[Stored data entries]
____________________

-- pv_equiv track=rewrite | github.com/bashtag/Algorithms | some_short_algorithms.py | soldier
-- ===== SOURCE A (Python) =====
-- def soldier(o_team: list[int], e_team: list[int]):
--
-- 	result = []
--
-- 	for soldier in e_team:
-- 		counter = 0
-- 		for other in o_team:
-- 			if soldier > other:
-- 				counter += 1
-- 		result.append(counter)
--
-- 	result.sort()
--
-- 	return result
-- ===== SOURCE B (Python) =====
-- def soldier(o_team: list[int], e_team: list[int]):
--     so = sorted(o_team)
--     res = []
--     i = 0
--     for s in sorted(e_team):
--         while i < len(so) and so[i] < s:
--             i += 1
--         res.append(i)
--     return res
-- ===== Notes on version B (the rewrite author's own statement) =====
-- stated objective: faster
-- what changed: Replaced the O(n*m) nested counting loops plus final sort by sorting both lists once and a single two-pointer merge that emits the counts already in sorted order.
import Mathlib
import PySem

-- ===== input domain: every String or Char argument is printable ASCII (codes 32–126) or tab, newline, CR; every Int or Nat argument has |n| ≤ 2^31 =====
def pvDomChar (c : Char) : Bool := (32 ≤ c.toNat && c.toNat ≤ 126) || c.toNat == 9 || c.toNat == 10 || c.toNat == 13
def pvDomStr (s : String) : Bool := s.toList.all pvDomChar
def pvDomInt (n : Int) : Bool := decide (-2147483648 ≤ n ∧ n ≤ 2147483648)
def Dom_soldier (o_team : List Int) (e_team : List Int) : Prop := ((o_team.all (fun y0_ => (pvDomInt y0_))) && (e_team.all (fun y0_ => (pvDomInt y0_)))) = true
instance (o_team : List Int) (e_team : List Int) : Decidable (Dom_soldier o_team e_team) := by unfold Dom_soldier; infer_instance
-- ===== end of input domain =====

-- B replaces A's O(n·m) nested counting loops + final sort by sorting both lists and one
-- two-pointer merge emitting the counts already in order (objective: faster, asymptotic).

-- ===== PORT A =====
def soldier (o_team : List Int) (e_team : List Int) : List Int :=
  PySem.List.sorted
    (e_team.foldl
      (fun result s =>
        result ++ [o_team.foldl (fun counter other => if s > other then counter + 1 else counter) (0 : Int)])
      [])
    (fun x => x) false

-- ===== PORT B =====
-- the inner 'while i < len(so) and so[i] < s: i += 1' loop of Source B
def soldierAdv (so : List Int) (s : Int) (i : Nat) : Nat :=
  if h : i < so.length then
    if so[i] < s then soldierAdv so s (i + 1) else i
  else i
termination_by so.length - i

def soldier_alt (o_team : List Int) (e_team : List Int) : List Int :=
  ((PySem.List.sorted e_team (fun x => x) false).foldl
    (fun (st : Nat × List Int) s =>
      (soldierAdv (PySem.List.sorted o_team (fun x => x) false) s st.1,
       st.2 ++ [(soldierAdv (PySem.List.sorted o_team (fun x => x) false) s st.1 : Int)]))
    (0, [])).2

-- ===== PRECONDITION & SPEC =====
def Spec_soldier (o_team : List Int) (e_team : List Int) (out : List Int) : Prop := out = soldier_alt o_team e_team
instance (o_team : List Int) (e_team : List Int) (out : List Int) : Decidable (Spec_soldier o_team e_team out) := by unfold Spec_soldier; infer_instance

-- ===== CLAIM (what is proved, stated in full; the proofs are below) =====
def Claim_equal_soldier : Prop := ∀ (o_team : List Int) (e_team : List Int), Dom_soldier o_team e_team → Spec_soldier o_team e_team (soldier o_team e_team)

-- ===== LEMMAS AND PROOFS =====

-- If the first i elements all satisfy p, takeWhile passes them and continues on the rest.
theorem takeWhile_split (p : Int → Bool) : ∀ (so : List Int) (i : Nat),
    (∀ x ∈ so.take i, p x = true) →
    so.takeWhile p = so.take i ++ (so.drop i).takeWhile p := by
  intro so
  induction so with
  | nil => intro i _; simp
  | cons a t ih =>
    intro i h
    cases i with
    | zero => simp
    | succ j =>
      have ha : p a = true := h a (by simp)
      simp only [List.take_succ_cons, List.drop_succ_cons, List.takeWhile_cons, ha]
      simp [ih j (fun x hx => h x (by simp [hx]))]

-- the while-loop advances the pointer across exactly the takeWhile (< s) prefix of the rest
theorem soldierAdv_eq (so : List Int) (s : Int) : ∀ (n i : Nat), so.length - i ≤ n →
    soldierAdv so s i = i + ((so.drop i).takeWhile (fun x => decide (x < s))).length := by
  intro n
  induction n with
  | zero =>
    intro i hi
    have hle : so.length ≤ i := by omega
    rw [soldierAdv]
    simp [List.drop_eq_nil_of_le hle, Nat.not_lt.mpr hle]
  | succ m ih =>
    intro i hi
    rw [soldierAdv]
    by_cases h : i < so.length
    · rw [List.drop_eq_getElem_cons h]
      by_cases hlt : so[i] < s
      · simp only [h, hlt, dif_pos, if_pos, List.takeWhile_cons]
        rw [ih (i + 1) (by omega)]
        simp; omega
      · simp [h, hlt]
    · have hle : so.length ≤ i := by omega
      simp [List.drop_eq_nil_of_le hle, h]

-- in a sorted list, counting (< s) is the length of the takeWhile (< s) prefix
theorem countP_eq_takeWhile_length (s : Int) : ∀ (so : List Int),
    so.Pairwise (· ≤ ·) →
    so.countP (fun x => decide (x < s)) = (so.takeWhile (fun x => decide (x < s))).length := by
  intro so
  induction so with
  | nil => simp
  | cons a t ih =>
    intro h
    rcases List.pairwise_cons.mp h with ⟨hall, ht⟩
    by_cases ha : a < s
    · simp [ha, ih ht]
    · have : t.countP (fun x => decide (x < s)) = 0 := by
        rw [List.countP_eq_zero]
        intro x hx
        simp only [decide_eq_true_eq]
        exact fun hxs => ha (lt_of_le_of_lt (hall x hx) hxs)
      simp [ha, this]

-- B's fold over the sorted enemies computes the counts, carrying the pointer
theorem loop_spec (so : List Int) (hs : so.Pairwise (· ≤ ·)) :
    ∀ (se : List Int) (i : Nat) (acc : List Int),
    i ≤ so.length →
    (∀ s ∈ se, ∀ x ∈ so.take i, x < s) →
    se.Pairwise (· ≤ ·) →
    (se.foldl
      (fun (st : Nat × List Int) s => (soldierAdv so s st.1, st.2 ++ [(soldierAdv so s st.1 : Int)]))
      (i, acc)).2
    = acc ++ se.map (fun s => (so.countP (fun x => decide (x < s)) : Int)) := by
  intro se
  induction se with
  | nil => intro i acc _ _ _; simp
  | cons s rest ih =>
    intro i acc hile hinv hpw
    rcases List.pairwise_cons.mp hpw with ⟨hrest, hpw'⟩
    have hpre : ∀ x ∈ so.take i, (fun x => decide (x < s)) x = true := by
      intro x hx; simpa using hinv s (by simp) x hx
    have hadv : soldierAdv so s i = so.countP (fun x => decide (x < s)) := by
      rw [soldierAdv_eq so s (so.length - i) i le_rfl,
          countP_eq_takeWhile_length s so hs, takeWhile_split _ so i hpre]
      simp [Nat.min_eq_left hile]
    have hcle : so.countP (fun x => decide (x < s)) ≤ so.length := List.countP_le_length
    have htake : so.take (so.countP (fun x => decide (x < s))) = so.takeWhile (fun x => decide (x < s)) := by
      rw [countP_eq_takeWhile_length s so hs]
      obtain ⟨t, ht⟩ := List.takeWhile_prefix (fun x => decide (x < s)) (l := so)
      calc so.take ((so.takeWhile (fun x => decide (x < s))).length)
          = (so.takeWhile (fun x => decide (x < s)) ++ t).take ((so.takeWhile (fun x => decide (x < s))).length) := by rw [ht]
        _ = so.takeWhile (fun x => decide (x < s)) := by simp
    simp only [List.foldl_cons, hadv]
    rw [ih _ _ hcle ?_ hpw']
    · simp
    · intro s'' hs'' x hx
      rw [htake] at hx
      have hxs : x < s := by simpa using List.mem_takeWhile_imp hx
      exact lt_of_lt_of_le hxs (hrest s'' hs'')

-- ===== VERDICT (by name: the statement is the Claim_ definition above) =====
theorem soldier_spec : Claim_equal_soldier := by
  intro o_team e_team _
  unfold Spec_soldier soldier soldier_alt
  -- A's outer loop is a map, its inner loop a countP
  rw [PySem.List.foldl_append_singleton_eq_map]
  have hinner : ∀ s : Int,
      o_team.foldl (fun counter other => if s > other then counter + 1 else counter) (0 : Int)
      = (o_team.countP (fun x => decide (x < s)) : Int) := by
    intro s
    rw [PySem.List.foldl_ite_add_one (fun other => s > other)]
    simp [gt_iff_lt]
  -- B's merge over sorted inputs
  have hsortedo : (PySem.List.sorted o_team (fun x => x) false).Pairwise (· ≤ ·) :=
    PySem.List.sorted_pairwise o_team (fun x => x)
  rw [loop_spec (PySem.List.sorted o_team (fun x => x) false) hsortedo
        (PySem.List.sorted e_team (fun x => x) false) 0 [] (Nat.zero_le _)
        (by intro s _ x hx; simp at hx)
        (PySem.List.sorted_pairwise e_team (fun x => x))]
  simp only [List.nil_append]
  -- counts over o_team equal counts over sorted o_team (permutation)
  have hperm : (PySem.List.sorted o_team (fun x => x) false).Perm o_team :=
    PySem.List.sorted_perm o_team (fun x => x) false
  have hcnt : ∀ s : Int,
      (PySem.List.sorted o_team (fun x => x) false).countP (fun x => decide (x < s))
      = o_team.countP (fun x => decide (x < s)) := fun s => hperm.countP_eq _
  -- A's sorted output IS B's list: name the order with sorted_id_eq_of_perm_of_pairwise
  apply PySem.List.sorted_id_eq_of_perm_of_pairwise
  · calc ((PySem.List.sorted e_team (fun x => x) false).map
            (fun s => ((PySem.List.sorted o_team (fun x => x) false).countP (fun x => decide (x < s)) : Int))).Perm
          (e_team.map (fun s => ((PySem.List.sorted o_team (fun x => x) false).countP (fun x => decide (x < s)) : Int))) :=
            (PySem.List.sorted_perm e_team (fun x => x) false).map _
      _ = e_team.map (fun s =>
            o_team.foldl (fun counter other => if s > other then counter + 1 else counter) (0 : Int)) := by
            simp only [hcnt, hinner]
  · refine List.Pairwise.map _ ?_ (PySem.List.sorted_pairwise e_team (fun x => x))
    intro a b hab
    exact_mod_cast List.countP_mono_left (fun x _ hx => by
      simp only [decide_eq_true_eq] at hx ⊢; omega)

____________________

Pull out all lines from the entries above in which the word "objective" appears.

SOLUTION TO THIS PROBLEM
-- stated objective: faster
-- two-pointer merge emitting the counts already in order (objective: faster, asymptotic).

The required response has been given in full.